Para algunos, gran parte del problema radica en la difusión de los medios y en la estructuración de los programas de estudios internacionales.

“La prensa es fundamental para la educación cotidiana y en ella no hay espacio para la literatura. Además, lo que sucede es que muchas veces priorizamos escritores que están vivos y nos olvidamos de los clásicos. Y Gabriela es un autor, como Martí,  que debería estar en la cabecera de todos”, comentó Zaida Capote, ensayista e investigadora del Instituto de Literatura y Lingüística de la Academia de Ciencias de Cuba.

Otros, como Ernesto Sierra, consideran que “en Latinoamérica la obra de Gabriela sí sigue siendo leída y tomada muy en cuenta, pero es evidente que como figura literaria no está en el ojo de la promoción o del reconocimiento. Pero esto también ha ocurrido con muchos escritores, como es el caso de su coetáneo Neruda, y como él mismo diría, parafraseando a Rilke, “la fama no es otra cosa que una sumatoria de equívocos”.

A pesar de ello, su obra, la leída y la olvidada, permanece intacta, y se defiende por sí sola y aunque muchos coincidan en que el merecido lugar en que debiera colocársele está aún por descubrir, para otros grandes de la poesía latinoamericana como el chileno Nicanor Parra, la huella de Gabriela es tangible.

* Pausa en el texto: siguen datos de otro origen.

-- pv_equiv track=rewrite | github.com/shanmukh-07/Owl-coder | Easy/You and your books/you-and-your-books.py | max_Books
-- ===== SOURCE A (Python) =====
-- def max_Books(n, k, arr):
--     ans = 0
--     t = 0
--     for i in range(n):
--         if arr[i]<=k:
--             t += arr[i]
--             ans = max(ans,t)
--         else:
--             t = 0
--     return ans
-- ===== SOURCE B (Python) =====
-- def max_Books(n, k, arr):
--     # Two-phase: split the first n elements into maximal runs of values <= k,
--     # then take the best prefix sum over each run (threading the best through).
--     runs = []
--     cur = []
--     for i in range(n):
--         x = arr[i]
--         if x <= k:
--             cur.append(x)
--         else:
--             if cur:
--                 runs.append(cur)
--             cur = []
--     if cur:
--         runs.append(cur)
--     best = 0
--     for run in runs:
--         s = 0
--         for x in run:
--             s += x
--             if s > best:
--                 best = s
--     return best
-- ===== Notes on version B (the rewrite author's own statement) =====
-- stated objective: alternative
-- what changed: B replaces A's single-pass reset-accumulator with a two-phase algorithm: it first materialises the maximal runs of elements <= k among the first n, then computes the best in-run prefix sum over those runs.
import Mathlib
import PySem

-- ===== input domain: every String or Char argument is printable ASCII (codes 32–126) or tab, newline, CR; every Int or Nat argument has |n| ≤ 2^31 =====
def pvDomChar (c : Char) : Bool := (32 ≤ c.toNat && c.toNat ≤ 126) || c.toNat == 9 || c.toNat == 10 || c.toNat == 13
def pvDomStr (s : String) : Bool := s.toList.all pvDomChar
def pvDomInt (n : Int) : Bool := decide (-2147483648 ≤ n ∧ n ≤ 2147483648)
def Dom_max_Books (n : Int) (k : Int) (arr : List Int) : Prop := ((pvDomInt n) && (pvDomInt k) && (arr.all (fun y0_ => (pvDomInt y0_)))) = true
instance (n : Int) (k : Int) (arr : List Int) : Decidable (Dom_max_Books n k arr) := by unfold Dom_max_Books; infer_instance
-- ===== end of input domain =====

-- B splits the first n elements into maximal runs of values ≤ k and then takes the best
-- in-run prefix sum per run (objective: alternative two-phase decomposition of A's one-pass scan).


-- ===== PORT A =====
def max_Books (n : Int) (k : Int) (arr : List Int) : Int :=
  let st := (PySem.List.pyRange 0 n 1).foldl
    (fun (p : Int × Int) i =>
      let x := PySem.List.pyGetD arr i 0
      if x ≤ k then (max p.1 (p.2 + x), p.2 + x) else (p.1, 0))
    (0, 0)
  st.1

-- ===== PORT B =====
def max_Books_alt (n : Int) (k : Int) (arr : List Int) : Int :=
  let st := (PySem.List.pyRange 0 n 1).foldl
    (fun (p : List (List Int) × List Int) i =>
      let x := PySem.List.pyGetD arr i 0
      if x ≤ k then (p.1, p.2 ++ [x])
      else if p.2 ≠ [] then (p.1 ++ [p.2], []) else (p.1, []))
    ([], [])
  let runs := if st.2 ≠ [] then st.1 ++ [st.2] else st.1
  runs.foldl
    (fun best run =>
      (run.foldl (fun (q : Int × Int) x =>
          let s := q.2 + x
          (if s > q.1 then s else q.1, s)) (best, 0)).1)
    0

-- ===== PRECONDITION & SPEC =====
-- Pre_ excludes exactly the inputs where A raises IndexError: n exceeding len(arr).
def Pre_max_Books (n : Int) (k : Int) (arr : List Int) : Prop := n ≤ (arr.length : Int)
instance (n : Int) (k : Int) (arr : List Int) : Decidable (Pre_max_Books n k arr) := by unfold Pre_max_Books; infer_instance
def pvWitness_max_Books : Int × Int × List Int := (4, 3, [1, 5, 2, 3])
def Spec_max_Books (n : Int) (k : Int) (arr : List Int) (out : Int) : Prop := out = max_Books_alt n k arr
instance (n : Int) (k : Int) (arr : List Int) (out : Int) : Decidable (Spec_max_Books n k arr out) := by unfold Spec_max_Books; infer_instance

-- ===== CLAIM (what is proved, stated in full; the proofs are below) =====
def Claim_equal_max_Books : Prop := ∀ (n : Int) (k : Int) (arr : List Int), Dom_max_Books n k arr → Pre_max_Books n k arr → Spec_max_Books n k arr (max_Books n k arr)

-- ===== LEMMAS AND PROOFS =====

-- proof-side names for the two loop bodies
def stepA (k : Int) (p : Int × Int) (x : Int) : Int × Int :=
  if x ≤ k then (max p.1 (p.2 + x), p.2 + x) else (p.1, 0)

def step1 (k : Int) (p : List (List Int) × List Int) (x : Int) : List (List Int) × List Int :=
  if x ≤ k then (p.1, p.2 ++ [x])
  else if p.2 ≠ [] then (p.1 ++ [p.2], []) else (p.1, [])

def innerStep (q : Int × Int) (x : Int) : Int × Int :=
  (if q.2 + x > q.1 then q.2 + x else q.1, q.2 + x)

def phase2 (runs : List (List Int)) : Int :=
  runs.foldl (fun best run => (run.foldl innerStep (best, 0)).1) 0

def closeRuns (p : List (List Int) × List Int) : List (List Int) :=
  if p.2 ≠ [] then p.1 ++ [p.2] else p.1

def absState (k : Int) (p : List (List Int) × List Int) : Int × Int :=
  p.2.foldl (stepA k) (phase2 p.1, 0)

lemma inner_eq_stepA (k : Int) (run : List Int) (h : ∀ x ∈ run, x ≤ k) :
    ∀ init, run.foldl innerStep init = run.foldl (stepA k) init := by
  induction run with
  | nil => intro init; rfl
  | cons x xs ih =>
    intro init
    have hx : x ≤ k := h x (by simp)
    have hxs : ∀ y ∈ xs, y ≤ k := fun y hy => h y (by simp [hy])
    simp only [List.foldl_cons, ih hxs]
    congr 1
    simp only [innerStep, stepA, if_pos hx, Prod.mk.injEq, and_true, gt_iff_lt, max_def]
    split_ifs <;> omega

lemma abs_closeRuns (k : Int) (p : List (List Int) × List Int)
    (h : ∀ x ∈ p.2, x ≤ k) :
    phase2 (closeRuns p) = (absState k p).1 := by
  rcases p with ⟨runs, cur⟩
  by_cases hc : cur = []
  · subst hc; simp [closeRuns, absState]
  · simp only [closeRuns, absState, if_pos (show (runs, cur).2 ≠ [] from hc)]
    simp only [phase2, List.foldl_append, List.foldl_cons, List.foldl_nil]
    rw [inner_eq_stepA k cur h]

lemma main_inv (k : Int) :
    ∀ (l : List Int) (p : List (List Int) × List Int),
      (∀ x ∈ p.2, x ≤ k) →
      (∀ x ∈ (l.foldl (step1 k) p).2, x ≤ k) ∧
        l.foldl (stepA k) (absState k p) = absState k (l.foldl (step1 k) p) := by
  intro l
  induction l with
  | nil => intro p h; exact ⟨h, rfl⟩
  | cons x xs ih =>
    intro p h
    by_cases hx : x ≤ k
    · have hcur : ∀ y ∈ (p.2 ++ [x]), y ≤ k := by
        intro y hy
        rcases List.mem_append.1 hy with hy | hy
        · exact h y hy
        · simp at hy; omega
      have hstep : step1 k p x = (p.1, p.2 ++ [x]) := by simp [step1, if_pos hx]
      have habs : stepA k (absState k p) x = absState k (p.1, p.2 ++ [x]) := by
        simp [absState, List.foldl_append]
      simpa [List.foldl_cons, hstep, habs] using ih (p.1, p.2 ++ [x]) hcur
    · have hstep : step1 k p x = (closeRuns p, []) := by
        simp only [step1, if_neg hx, closeRuns]
        split_ifs <;> rfl
      have habs : stepA k (absState k p) x = absState k (closeRuns p, []) := by
        simp only [stepA, if_neg hx, absState, List.foldl_nil]
        rw [abs_closeRuns k p h]
        rfl
      have := ih (closeRuns p, []) (by simp)
      simpa [List.foldl_cons, hstep, habs] using this

lemma ports_eq_take (n k : Int) (arr : List Int) (hpre : n ≤ (arr.length : Int)) :
    max_Books n k arr = max_Books_alt n k arr := by
  by_cases hn : n ≤ 0
  · simp [max_Books, max_Books_alt, PySem.List.pyRange_one_eq_nil (show n ≤ 0 from hn)]
  · set L := arr.take n.toNat with hL
    have hlen : (L.length : Int) = n := by
      simp only [hL, List.length_take]
      omega
    have hget : ∀ j ∈ PySem.List.pyRange 0 n 1,
        PySem.List.pyGetD arr j 0 = PySem.List.pyGetD L j 0 := by
      intro j hj
      rw [PySem.List.mem_pyRange_one] at hj
      rw [PySem.List.pyGetD_eq_getElem arr 0 hj.1 (by omega),
          PySem.List.pyGetD_eq_getElem L 0 hj.1 (by omega)]
      simp [hL, List.getElem_take]
    have hA : max_Books n k arr = (L.foldl (stepA k) (0, 0)).1 := by
      show ((PySem.List.pyRange 0 n 1).foldl
          (fun p i => stepA k p (PySem.List.pyGetD arr i 0)) (0, 0)).1 = _
      rw [PySem.List.foldl_congr_mem _ _
          (fun p i => stepA k p (PySem.List.pyGetD L i 0)) _
          (fun acc j hj => by rw [hget j hj])]
      rw [← hlen, PySem.List.foldl_pyRange_zero_pyGetD' L 0 (stepA k) (0, 0)]
    have hB : max_Books_alt n k arr = phase2 (closeRuns (L.foldl (step1 k) ([], []))) := by
      show phase2 (closeRuns ((PySem.List.pyRange 0 n 1).foldl
          (fun p i => step1 k p (PySem.List.pyGetD arr i 0)) ([], []))) = _
      rw [PySem.List.foldl_congr_mem _ _
          (fun p i => step1 k p (PySem.List.pyGetD L i 0)) _
          (fun acc j hj => by rw [hget j hj])]
      rw [← hlen, PySem.List.foldl_pyRange_zero_pyGetD' L 0 (step1 k) (([], []))]
    have hmain := main_inv k L ([], []) (by simp)
    have h0 : absState k (([] : List (List Int)), ([] : List Int)) = (0, 0) := by
      simp [absState, phase2]
    rw [hA, hB, abs_closeRuns k _ hmain.1, ← hmain.2, h0]

-- ===== VERDICT (by name: the statement is the Claim_ definition above) =====
theorem max_Books_spec : Claim_equal_max_Books := by
  intro n k arr _ hpre
  unfold Spec_max_Books
  exact ports_eq_take n k arr hpre
-- pv_equiv track=rewrite | github.com/sbyeol3/Algorithm-Study | Python-code/Programmers/hashLv3-1.py | solution
-- ===== SOURCE A (Python) =====
-- from collections import defaultdict
--
-- def solution(genres, plays):
--   length = len(genres)
--   answer = []
--   dictGP = dict()
--   dictGenres = defaultdict(list)
--
--   for g, p in zip(genres, plays):
--     if hash(g) in dictGP : dictGP[hash(g)] += p
--     else : dictGP[hash(g)] = p
--
--   for i in range(length):
--     hashG = hash(genres[i])
--     if len(dictGenres[hashG])==2 :
--       if plays[i] > plays[dictGenres[hashG][0]] :
--         tmp = dictGenres[hashG][0]
--         dictGenres[hashG][0] = i
--         dictGenres[hashG][1] = tmp
--       elif plays[i] > plays[dictGenres[hashG][1]] : dictGenres[hashG][1] = i
--     elif len(dictGenres[hashG])==1 :
--       if plays[i] > plays[dictGenres[hashG][0]] :
--         tmp = dictGenres[hashG][0]
--         dictGenres[hashG][0] = i
--         dictGenres[hashG].append(tmp)
--       else : dictGenres[hashG].append(i)
--     else :
--       dictGenres[hashG].append(i)
--
--   sDictGP = sorted(dictGP.items(), key=lambda x: x[1], reverse=True)
--   for i in sDictGP:
--     answer.append(dictGenres[i[0]][0])
--     answer.append(dictGenres[i[0]][1])
--   return answer
-- ===== SOURCE B (Python) =====
-- def solution(genres, plays):
--     totals = {}
--     byGenre = {}
--     for i, g in enumerate(genres):
--         totals[g] = totals.get(g, 0) + plays[i]
--         byGenre.setdefault(g, []).append(i)
--     answer = []
--     for g, _total in sorted(totals.items(), key=lambda kv: kv[1], reverse=True):
--         top = sorted(byGenre[g], key=lambda i: -plays[i])
--         answer.append(top[0])
--         answer.append(top[1])
--     return answer
-- ===== Notes on version B (the rewrite author's own statement) =====
-- stated objective: simpler
-- what changed: A's hand-maintained top-2-per-genre conditional cascade over three passes is replaced by one grouping pass (genre -> total and index list) followed by a stable per-genre sort by descending plays, reading the top two entries directly.
-- outside the precondition, e.g. on solution(['b9', 'by0 y91yax', '0x9zc001c'], []): A returns [], B raises IndexError
import Mathlib
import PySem

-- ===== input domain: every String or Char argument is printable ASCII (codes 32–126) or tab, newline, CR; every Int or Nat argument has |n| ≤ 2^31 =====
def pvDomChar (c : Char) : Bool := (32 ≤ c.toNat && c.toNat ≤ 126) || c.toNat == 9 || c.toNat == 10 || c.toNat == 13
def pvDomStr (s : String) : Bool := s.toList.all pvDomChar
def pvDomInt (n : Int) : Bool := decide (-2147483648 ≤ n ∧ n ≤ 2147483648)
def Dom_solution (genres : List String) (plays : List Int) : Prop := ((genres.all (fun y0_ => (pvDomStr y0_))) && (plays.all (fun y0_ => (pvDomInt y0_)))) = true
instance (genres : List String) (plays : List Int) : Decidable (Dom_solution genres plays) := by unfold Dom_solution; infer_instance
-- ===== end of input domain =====

-- B replaces A's hand-maintained top-2-per-genre conditional cascade by one grouping pass plus a
-- stable per-genre sort by descending plays (objective: simpler).


-- ===== PORT A =====
-- the body of A's second loop: the top-2 list for genre hashG, updated with track i
def astepA (plays : List Int) (cur : List Int) (i : Int) : List Int :=
  if cur.length == 2 then
    if PySem.List.pyGetD plays i 0 > PySem.List.pyGetD plays (PySem.List.pyGetD cur 0 0) 0 then
      [i, PySem.List.pyGetD cur 0 0]
    else if PySem.List.pyGetD plays i 0 > PySem.List.pyGetD plays (PySem.List.pyGetD cur 1 0) 0 then
      [PySem.List.pyGetD cur 0 0, i]
    else cur
  else if cur.length == 1 then
    if PySem.List.pyGetD plays i 0 > PySem.List.pyGetD plays (PySem.List.pyGetD cur 0 0) 0 then
      [i, PySem.List.pyGetD cur 0 0]
    else cur ++ [i]
  else cur ++ [i]

def solution (genres : List String) (plays : List Int) : List Int :=
  let length := PySem.List.len genres
  let dictGP : PySem.Dict String Int := (genres.zip plays).foldl
    (fun d gp => if d.contains gp.1 then d.insert gp.1 (d.getD gp.1 0 + gp.2)
                 else d.insert gp.1 gp.2) PySem.Dict.empty
  let dictGenres : PySem.Dict String (List Int) := (PySem.List.pyRange 0 length 1).foldl
    (fun d i =>
      let hashG := PySem.List.pyGetD genres i ""
      d.insert hashG (astepA plays (d.getD hashG []) i)) PySem.Dict.empty
  let sDictGP := PySem.List.sorted dictGP.items (fun x => x.2) true
  sDictGP.foldl (fun answer i =>
    (answer ++ [PySem.List.pyGetD (dictGenres.getD i.1 []) 0 0])
      ++ [PySem.List.pyGetD (dictGenres.getD i.1 []) 1 0]) []

-- ===== PORT B =====
def solution_alt (genres : List String) (plays : List Int) : List Int :=
  let tb := (PySem.List.enumerate genres).foldl
    (fun s p => (s.1.insert p.2 (s.1.getD p.2 0 + PySem.List.pyGetD plays p.1 0),
                 s.2.insert p.2 (s.2.getD p.2 [] ++ [p.1])))
    ((PySem.Dict.empty : PySem.Dict String Int), (PySem.Dict.empty : PySem.Dict String (List Int)))
  (PySem.List.sorted tb.1.items (fun kv => kv.2) true).foldl
    (fun answer gt =>
      let top := PySem.List.sorted (tb.2.getD gt.1 []) (fun i => -(PySem.List.pyGetD plays i 0)) false
      (answer ++ [PySem.List.pyGetD top 0 0]) ++ [PySem.List.pyGetD top 1 0]) []

-- ===== PRECONDITION & SPEC =====
-- Pre_ excludes inputs where A raises IndexError (plays not covering a genre index it reads, or a
-- genre with fewer than 2 tracks) and the degenerate short-plays inputs on which A still returns
-- (with no repeated genre A never reads the missing plays) but B itself raises IndexError.
def Pre_solution (genres : List String) (plays : List Int) : Prop :=
  genres.length ≤ plays.length ∧ ∀ g ∈ genres, 2 ≤ genres.count g
instance (genres : List String) (plays : List Int) : Decidable (Pre_solution genres plays) := by unfold Pre_solution; infer_instance
def pvWitness_solution : List String × List Int := (["a", "a"], [1, 2])

def Spec_solution (genres : List String) (plays : List Int) (out : List Int) : Prop := out = solution_alt genres plays
instance (genres : List String) (plays : List Int) (out : List Int) : Decidable (Spec_solution genres plays out) := by unfold Spec_solution; infer_instance

-- ===== CLAIM (what is proved, stated in full; the proofs are below) =====
def Claim_equal_solution : Prop := ∀ (genres : List String) (plays : List Int), Dom_solution genres plays → Pre_solution genres plays → Spec_solution genres plays (solution genres plays)

-- ===== LEMMAS AND PROOFS =====

-- zip(genres, plays) as a map over enumerate(genres), valid when plays covers genres
lemma zip_eq_enum_map (genres : List String) (plays : List Int) (h : genres.length ≤ plays.length) :
    genres.zip plays
      = (PySem.List.enumerate genres).map (fun p => (p.2, PySem.List.pyGetD plays p.1 0)) := by
  apply List.ext_getElem
  · simp [PySem.List.length_enumerate]; omega
  · intro k h1 h2
    have hk : k < plays.length := by simp at h1; omega
    have hkg : k < genres.length := by simp at h1; omega
    simp [List.getElem_zip, PySem.List.getElem_enumerate,
      PySem.List.pyGetD_natCast, List.getElem?_eq_getElem hk]

-- lookup after a fold that rewrites one key per element: only the matching elements act
lemma getD_keyfold (upd : List Int → Int → List Int) (g : String) :
    ∀ (l : List (Int × String)) (d : PySem.Dict String (List Int)),
    (l.foldl (fun d p => d.insert p.2 (upd (d.getD p.2 []) p.1)) d).getD g []
      = (l.filter (fun p => p.2 == g)).foldl (fun cur p => upd cur p.1) (d.getD g []) := by
  intro l
  induction l with
  | nil => intro d; rfl
  | cons p t ih =>
    intro d
    simp only [List.foldl_cons, List.filter_cons]
    by_cases hg : p.2 = g
    · simp [hg, ih]
    · simp [hg, ih, PySem.Dict.getD_insert, Ne.symm hg]

-- the first two of an insertion equal A's top-2 update of the first two
lemma astep_insertBy (plays : List Int) (S : List Int) (i : Int) :
    astepA plays (S.take 2) i
      = (PySem.List.insertBy
          (fun a b => decide ((-(PySem.List.pyGetD plays a 0)) < -(PySem.List.pyGetD plays b 0)))
          i S).take 2 := by
  have g1 : ∀ x y : Int, PySem.List.pyGetD [x, y] (1 : Int) 0 = y := by
    intro x y; simp [PySem.List.pyGetD]
  match S with
  | [] => simp [astepA, PySem.List.insertBy]
  | [a] =>
    by_cases h1 : PySem.List.pyGetD plays a 0 < PySem.List.pyGetD plays i 0 <;>
      simp [astepA, PySem.List.insertBy, PySem.List.pyGetD_zero_cons, h1, neg_lt_neg_iff]
  | a :: b :: t =>
    by_cases h1 : PySem.List.pyGetD plays a 0 < PySem.List.pyGetD plays i 0 <;>
    by_cases h2 : PySem.List.pyGetD plays b 0 < PySem.List.pyGetD plays i 0 <;>
      simp [astepA, PySem.List.insertBy, PySem.List.pyGetD_zero_cons, g1, h1, h2,
        neg_lt_neg_iff]

-- A's maintained top-2 list IS the first two of B's stable descending sort
lemma top2_eq (plays : List Int) (idxs : List Int) :
    idxs.foldl (astepA plays) []
      = (PySem.List.sorted idxs (fun i => -(PySem.List.pyGetD plays i 0)) false).take 2 := by
  induction idxs using List.reverseRecOn with
  | nil => rfl
  | append_singleton l i ih =>
    rw [List.foldl_append, List.foldl_cons, List.foldl_nil, ih,
      PySem.List.sorted_eq_foldl_insertBy (l ++ [i]), List.foldl_append, List.foldl_cons,
      List.foldl_nil, ← PySem.List.sorted_eq_foldl_insertBy l]
    exact astep_insertBy plays _ i

lemma pyGetD_take_two (xs : List Int) :
    PySem.List.pyGetD (xs.take 2) (0 : Int) 0 = PySem.List.pyGetD xs 0 0
      ∧ PySem.List.pyGetD (xs.take 2) (1 : Int) 0 = PySem.List.pyGetD xs 1 0 := by
  match xs with
  | [] => exact ⟨rfl, rfl⟩
  | [a] => exact ⟨rfl, rfl⟩
  | a :: b :: t => constructor <;> simp [pysem]

-- ===== VERDICT (by name: the statement is the Claim_ definition above) =====
theorem solution_spec : Claim_equal_solution := by
  intro genres plays _hdom hpre
  unfold Spec_solution
  simp only [solution, solution_alt]
  have hP : (PySem.List.enumerate genres).foldl
      (fun s p => (s.1.insert p.2 (s.1.getD p.2 0 + PySem.List.pyGetD plays p.1 0),
                   s.2.insert p.2 (s.2.getD p.2 [] ++ [p.1])))
      ((PySem.Dict.empty : PySem.Dict String Int), (PySem.Dict.empty : PySem.Dict String (List Int)))
      = ((PySem.List.enumerate genres).foldl
          (fun d p => d.insert p.2 (d.getD p.2 0 + PySem.List.pyGetD plays p.1 0)) PySem.Dict.empty,
         (PySem.List.enumerate genres).foldl
          (fun d p => d.insert p.2 (d.getD p.2 [] ++ [p.1])) PySem.Dict.empty) :=
    PySem.List.foldl_prod_mk
      (fun d p => d.insert p.2 (d.getD p.2 0 + PySem.List.pyGetD plays p.1 0))
      (fun d p => d.insert p.2 (d.getD p.2 [] ++ [p.1]))
      (PySem.List.enumerate genres) PySem.Dict.empty PySem.Dict.empty
  simp only [hP]
  -- totals dict of B = dictGP of A
  have hT : (genres.zip plays).foldl
      (fun d gp => if d.contains gp.1 then d.insert gp.1 (d.getD gp.1 0 + gp.2)
                   else d.insert gp.1 gp.2) PySem.Dict.empty
      = (PySem.List.enumerate genres).foldl
        (fun d p => d.insert p.2 (d.getD p.2 0 + PySem.List.pyGetD plays p.1 0))
        PySem.Dict.empty := by
    rw [zip_eq_enum_map genres plays hpre.1, List.foldl_map]
    have hstep : (fun (d : PySem.Dict String Int) (p : Int × String) =>
        if d.contains p.2 then d.insert p.2 (d.getD p.2 0 + PySem.List.pyGetD plays p.1 0)
        else d.insert p.2 (PySem.List.pyGetD plays p.1 0))
        = (fun d p => d.insert p.2 (d.getD p.2 0 + PySem.List.pyGetD plays p.1 0)) := by
      funext d p
      by_cases hc : d.contains p.2
      · simp [hc]
      · rw [if_neg hc, PySem.Dict.getD_of_not_contains d 0 (by simpa using hc), zero_add]
    rw [hstep]
  rw [hT]
  -- per-genre buckets: A's top-2 = take 2 of sorted of B's index list
  have hbucket : ∀ g : String,
      ((PySem.List.pyRange 0 (PySem.List.len genres) 1).foldl
        (fun d i =>
          let hashG := PySem.List.pyGetD genres i ""
          d.insert hashG (astepA plays (d.getD hashG []) i))
        (PySem.Dict.empty : PySem.Dict String (List Int))).getD g []
      = (((PySem.List.enumerate genres).foldl
          (fun d p => d.insert p.2 (d.getD p.2 [] ++ [p.1]))
          (PySem.Dict.empty : PySem.Dict String (List Int))).getD g []).foldl
        (astepA plays) [] := by
    intro g
    have hA : (PySem.List.pyRange 0 (PySem.List.len genres) 1).foldl
        (fun d i =>
          let hashG := PySem.List.pyGetD genres i ""
          d.insert hashG (astepA plays (d.getD hashG []) i))
        (PySem.Dict.empty : PySem.Dict String (List Int))
        = (PySem.List.enumerate genres).foldl
          (fun d p => d.insert p.2 (astepA plays (d.getD p.2 []) p.1)) PySem.Dict.empty := by
      rw [PySem.List.enumerate_eq_map_pyRange genres "", List.foldl_map]
    rw [hA, getD_keyfold (astepA plays) g, getD_keyfold (fun cur i => cur ++ [i]) g]
    simp only [PySem.Dict.getD_empty]
    rw [PySem.List.foldl_append_singleton_eq_map (fun p : Int × String => p.1) _ [],
      List.nil_append,
      ← List.foldl_map (f := fun p : Int × String => p.1) (g := astepA plays)]
  -- the two output folds agree pointwise
  have hfun : (fun (answer : List Int) (i : (String × Int)) =>
      (answer ++ [PySem.List.pyGetD
        (((PySem.List.pyRange 0 (PySem.List.len genres) 1).foldl
          (fun d i =>
            let hashG := PySem.List.pyGetD genres i ""
            d.insert hashG (astepA plays (d.getD hashG []) i))
          (PySem.Dict.empty : PySem.Dict String (List Int))).getD i.1 []) 0 0])
        ++ [PySem.List.pyGetD
        (((PySem.List.pyRange 0 (PySem.List.len genres) 1).foldl
          (fun d i =>
            let hashG := PySem.List.pyGetD genres i ""
            d.insert hashG (astepA plays (d.getD hashG []) i))
          (PySem.Dict.empty : PySem.Dict String (List Int))).getD i.1 []) 1 0])
      = (fun answer gt =>
        let top := PySem.List.sorted
          (((PySem.List.enumerate genres).foldl
            (fun d p => d.insert p.2 (d.getD p.2 [] ++ [p.1]))
            (PySem.Dict.empty : PySem.Dict String (List Int))).getD gt.1 [])
          (fun i => -(PySem.List.pyGetD plays i 0)) false
        (answer ++ [PySem.List.pyGetD top 0 0]) ++ [PySem.List.pyGetD top 1 0]) := by
    funext answer gt
    rw [hbucket gt.1, top2_eq]
    rw [(pyGetD_take_two _).1, (pyGetD_take_two _).2]
  rw [hfun]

“Influyó sobre mí, claro que sí, más que Huidobro y más que el propio Neruda, basta abrir un libro mío cualquiera para ver que sin ella no soy nada… Otros puede que sean más geniales, pero ninguno más honesto que la Mistral. Es su sinceridad la que conmueve. He dicho, y lo repito con muchísimo gusto que este país debiera llamarse Lucila, o en su defecto que se llame Gabriela”.